TRY IT: From the data below, return each line in which the string "objective" is found.

*** Opening SOURCE DATA ***

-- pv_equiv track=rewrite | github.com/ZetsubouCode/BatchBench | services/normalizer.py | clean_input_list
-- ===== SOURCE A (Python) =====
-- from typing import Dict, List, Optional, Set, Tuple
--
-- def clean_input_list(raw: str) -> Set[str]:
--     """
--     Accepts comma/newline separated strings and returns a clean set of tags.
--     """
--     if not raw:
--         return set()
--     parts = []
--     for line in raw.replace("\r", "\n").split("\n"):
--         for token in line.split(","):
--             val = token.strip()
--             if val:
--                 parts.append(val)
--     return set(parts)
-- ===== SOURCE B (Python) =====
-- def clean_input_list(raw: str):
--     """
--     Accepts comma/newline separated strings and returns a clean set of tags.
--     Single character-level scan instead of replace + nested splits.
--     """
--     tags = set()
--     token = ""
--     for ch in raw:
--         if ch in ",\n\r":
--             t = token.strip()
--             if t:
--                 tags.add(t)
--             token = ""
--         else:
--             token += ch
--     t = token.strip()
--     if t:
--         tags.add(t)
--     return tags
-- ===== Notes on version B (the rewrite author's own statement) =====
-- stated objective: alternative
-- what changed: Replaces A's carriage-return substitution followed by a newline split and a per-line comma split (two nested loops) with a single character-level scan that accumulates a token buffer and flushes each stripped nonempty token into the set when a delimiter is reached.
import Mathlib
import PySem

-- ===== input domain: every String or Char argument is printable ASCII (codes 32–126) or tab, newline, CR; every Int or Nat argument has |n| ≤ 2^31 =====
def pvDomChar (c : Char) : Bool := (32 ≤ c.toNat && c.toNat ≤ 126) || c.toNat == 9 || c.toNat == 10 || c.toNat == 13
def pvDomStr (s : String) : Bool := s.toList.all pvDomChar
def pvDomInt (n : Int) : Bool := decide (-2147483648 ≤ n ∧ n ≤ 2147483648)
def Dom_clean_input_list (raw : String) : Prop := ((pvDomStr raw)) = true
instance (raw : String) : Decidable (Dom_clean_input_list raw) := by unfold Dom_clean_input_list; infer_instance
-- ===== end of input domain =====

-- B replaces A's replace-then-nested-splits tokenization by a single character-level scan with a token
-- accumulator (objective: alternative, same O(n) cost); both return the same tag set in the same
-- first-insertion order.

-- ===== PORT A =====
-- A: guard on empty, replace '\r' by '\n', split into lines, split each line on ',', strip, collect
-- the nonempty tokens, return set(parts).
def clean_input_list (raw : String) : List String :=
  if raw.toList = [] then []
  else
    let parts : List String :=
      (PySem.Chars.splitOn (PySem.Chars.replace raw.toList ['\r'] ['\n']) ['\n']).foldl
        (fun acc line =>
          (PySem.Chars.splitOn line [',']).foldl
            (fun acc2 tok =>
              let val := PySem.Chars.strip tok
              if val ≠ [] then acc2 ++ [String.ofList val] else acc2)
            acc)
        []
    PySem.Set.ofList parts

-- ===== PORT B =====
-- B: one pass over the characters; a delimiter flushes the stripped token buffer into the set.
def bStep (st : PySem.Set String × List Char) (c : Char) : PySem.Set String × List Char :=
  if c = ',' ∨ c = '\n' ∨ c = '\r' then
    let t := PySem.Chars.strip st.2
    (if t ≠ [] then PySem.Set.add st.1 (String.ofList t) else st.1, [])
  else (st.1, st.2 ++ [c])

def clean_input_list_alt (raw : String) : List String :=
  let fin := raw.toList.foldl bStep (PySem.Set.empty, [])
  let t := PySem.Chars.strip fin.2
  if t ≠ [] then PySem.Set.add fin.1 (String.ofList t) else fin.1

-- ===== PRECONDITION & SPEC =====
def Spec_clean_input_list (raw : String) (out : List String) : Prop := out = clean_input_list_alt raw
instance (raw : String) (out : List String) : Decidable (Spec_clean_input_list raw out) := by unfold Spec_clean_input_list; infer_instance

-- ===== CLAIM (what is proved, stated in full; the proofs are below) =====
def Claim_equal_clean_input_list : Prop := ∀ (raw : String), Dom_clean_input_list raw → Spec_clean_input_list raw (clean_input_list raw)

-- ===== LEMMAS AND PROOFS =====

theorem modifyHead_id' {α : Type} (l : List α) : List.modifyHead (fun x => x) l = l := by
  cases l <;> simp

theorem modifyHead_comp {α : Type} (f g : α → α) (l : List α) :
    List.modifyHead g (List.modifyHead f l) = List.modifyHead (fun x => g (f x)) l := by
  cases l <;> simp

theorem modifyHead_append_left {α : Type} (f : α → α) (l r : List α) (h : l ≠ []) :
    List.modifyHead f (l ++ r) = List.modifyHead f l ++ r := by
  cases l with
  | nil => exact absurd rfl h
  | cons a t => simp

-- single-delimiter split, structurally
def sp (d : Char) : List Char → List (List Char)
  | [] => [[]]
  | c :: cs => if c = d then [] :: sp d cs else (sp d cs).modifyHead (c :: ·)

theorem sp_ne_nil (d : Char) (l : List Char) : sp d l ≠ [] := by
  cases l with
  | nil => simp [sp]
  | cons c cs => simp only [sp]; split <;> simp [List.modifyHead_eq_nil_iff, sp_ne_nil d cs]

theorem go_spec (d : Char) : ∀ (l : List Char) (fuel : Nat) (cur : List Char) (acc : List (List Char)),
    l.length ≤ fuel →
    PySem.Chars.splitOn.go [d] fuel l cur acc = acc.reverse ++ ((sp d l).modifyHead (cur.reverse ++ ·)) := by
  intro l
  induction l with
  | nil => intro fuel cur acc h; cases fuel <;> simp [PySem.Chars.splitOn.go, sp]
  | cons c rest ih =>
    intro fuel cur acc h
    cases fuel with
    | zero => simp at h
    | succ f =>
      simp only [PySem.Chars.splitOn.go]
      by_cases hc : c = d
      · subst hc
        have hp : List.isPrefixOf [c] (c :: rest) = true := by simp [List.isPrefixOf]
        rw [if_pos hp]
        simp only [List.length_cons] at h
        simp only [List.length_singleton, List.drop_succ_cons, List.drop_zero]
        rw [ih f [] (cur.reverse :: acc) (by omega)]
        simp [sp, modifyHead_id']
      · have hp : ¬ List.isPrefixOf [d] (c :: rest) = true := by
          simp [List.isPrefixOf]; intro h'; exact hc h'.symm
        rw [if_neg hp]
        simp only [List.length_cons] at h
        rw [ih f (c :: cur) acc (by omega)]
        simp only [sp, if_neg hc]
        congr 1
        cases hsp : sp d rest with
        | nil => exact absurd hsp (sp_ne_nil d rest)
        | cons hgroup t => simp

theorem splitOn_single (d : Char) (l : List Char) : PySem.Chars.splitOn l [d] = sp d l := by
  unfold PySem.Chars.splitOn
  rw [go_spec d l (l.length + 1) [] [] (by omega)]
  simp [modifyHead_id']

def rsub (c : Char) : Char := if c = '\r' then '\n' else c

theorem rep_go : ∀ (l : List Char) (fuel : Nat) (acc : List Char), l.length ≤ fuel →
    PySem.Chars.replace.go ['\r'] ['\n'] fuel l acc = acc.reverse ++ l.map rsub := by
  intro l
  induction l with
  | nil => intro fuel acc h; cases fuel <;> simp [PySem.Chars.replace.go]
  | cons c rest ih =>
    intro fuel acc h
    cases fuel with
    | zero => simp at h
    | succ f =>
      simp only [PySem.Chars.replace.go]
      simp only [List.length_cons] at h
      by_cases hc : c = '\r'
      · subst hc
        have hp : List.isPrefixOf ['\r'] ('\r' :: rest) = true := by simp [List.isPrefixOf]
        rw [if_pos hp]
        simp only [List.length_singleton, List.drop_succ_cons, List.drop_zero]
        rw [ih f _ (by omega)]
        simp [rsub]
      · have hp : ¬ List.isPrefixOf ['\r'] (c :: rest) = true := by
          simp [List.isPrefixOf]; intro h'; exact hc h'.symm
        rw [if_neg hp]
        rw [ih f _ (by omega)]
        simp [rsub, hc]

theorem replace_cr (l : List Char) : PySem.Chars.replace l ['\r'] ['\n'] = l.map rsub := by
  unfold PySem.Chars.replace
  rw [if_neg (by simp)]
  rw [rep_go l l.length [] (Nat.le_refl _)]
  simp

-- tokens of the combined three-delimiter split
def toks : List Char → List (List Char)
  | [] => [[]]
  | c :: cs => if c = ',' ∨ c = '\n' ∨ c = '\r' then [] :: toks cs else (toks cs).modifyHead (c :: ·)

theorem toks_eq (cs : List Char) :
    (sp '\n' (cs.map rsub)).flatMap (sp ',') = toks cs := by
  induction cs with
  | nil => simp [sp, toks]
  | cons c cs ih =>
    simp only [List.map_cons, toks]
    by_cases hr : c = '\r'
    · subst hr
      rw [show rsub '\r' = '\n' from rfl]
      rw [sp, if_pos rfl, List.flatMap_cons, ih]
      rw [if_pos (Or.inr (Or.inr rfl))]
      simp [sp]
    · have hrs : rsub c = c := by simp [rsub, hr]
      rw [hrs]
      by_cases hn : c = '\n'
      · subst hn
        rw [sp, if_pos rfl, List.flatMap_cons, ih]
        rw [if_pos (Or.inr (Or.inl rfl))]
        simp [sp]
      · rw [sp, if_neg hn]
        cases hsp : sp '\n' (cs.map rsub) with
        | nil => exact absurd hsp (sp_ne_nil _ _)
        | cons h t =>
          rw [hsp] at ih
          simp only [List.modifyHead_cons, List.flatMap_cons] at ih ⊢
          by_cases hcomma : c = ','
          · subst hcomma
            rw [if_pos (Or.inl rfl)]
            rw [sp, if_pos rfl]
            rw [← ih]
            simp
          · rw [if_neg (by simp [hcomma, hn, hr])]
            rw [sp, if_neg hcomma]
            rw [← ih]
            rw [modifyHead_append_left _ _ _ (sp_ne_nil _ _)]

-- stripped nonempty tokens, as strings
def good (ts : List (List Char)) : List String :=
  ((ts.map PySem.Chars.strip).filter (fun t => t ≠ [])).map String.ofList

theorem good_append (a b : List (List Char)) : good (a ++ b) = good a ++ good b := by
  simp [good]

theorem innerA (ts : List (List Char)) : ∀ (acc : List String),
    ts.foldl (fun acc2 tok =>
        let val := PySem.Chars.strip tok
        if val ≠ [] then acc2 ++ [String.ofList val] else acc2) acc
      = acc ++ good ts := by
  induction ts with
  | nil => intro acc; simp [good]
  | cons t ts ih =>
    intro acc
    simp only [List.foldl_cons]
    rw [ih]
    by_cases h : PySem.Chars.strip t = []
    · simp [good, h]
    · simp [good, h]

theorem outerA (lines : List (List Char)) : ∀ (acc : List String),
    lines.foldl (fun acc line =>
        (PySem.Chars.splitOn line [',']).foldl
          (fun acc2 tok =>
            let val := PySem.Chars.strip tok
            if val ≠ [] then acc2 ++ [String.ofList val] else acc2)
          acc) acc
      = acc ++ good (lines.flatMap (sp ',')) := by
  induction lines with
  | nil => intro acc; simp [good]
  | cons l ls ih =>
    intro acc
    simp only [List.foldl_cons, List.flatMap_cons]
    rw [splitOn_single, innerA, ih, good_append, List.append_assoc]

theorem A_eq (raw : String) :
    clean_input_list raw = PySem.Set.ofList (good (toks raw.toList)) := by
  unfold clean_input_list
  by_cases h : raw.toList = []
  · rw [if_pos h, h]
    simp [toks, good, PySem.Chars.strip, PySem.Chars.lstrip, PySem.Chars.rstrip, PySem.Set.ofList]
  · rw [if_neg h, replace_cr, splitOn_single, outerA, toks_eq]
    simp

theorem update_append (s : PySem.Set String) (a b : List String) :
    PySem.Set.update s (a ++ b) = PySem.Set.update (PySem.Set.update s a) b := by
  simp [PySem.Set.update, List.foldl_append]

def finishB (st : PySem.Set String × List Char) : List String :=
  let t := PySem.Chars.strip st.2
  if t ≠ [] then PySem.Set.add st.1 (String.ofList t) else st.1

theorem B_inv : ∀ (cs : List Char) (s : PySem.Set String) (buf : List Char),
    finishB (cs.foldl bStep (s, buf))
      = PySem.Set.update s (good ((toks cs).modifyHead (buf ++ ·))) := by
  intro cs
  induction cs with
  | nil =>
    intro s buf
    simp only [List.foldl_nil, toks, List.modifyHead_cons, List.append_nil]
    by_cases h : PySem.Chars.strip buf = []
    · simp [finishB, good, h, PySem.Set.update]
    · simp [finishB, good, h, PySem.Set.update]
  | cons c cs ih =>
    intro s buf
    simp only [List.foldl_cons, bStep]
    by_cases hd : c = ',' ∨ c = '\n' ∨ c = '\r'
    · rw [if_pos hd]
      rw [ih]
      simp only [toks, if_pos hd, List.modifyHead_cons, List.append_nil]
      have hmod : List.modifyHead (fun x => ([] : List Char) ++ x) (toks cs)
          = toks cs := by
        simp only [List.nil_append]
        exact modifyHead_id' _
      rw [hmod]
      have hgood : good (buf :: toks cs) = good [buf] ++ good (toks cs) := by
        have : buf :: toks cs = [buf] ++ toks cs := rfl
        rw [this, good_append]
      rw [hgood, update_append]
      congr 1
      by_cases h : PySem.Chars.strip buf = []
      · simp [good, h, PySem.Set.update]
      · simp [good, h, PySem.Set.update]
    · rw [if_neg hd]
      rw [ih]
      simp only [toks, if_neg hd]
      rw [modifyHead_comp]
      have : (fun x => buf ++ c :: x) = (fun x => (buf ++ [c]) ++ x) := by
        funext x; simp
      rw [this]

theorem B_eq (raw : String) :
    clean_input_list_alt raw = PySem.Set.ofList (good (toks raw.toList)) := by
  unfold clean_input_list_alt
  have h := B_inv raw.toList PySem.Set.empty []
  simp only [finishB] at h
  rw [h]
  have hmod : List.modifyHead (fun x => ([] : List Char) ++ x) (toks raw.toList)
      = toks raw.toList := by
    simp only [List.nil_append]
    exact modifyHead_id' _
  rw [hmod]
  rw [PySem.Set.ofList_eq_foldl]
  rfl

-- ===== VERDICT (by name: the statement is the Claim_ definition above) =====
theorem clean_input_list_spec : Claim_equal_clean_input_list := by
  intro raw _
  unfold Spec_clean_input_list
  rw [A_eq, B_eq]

*** Closing SOURCE DATA ***

REPLY:
-- stated objective: alternative
-- accumulator (objective: alternative, same O(n) cost); both return the same tag set in the same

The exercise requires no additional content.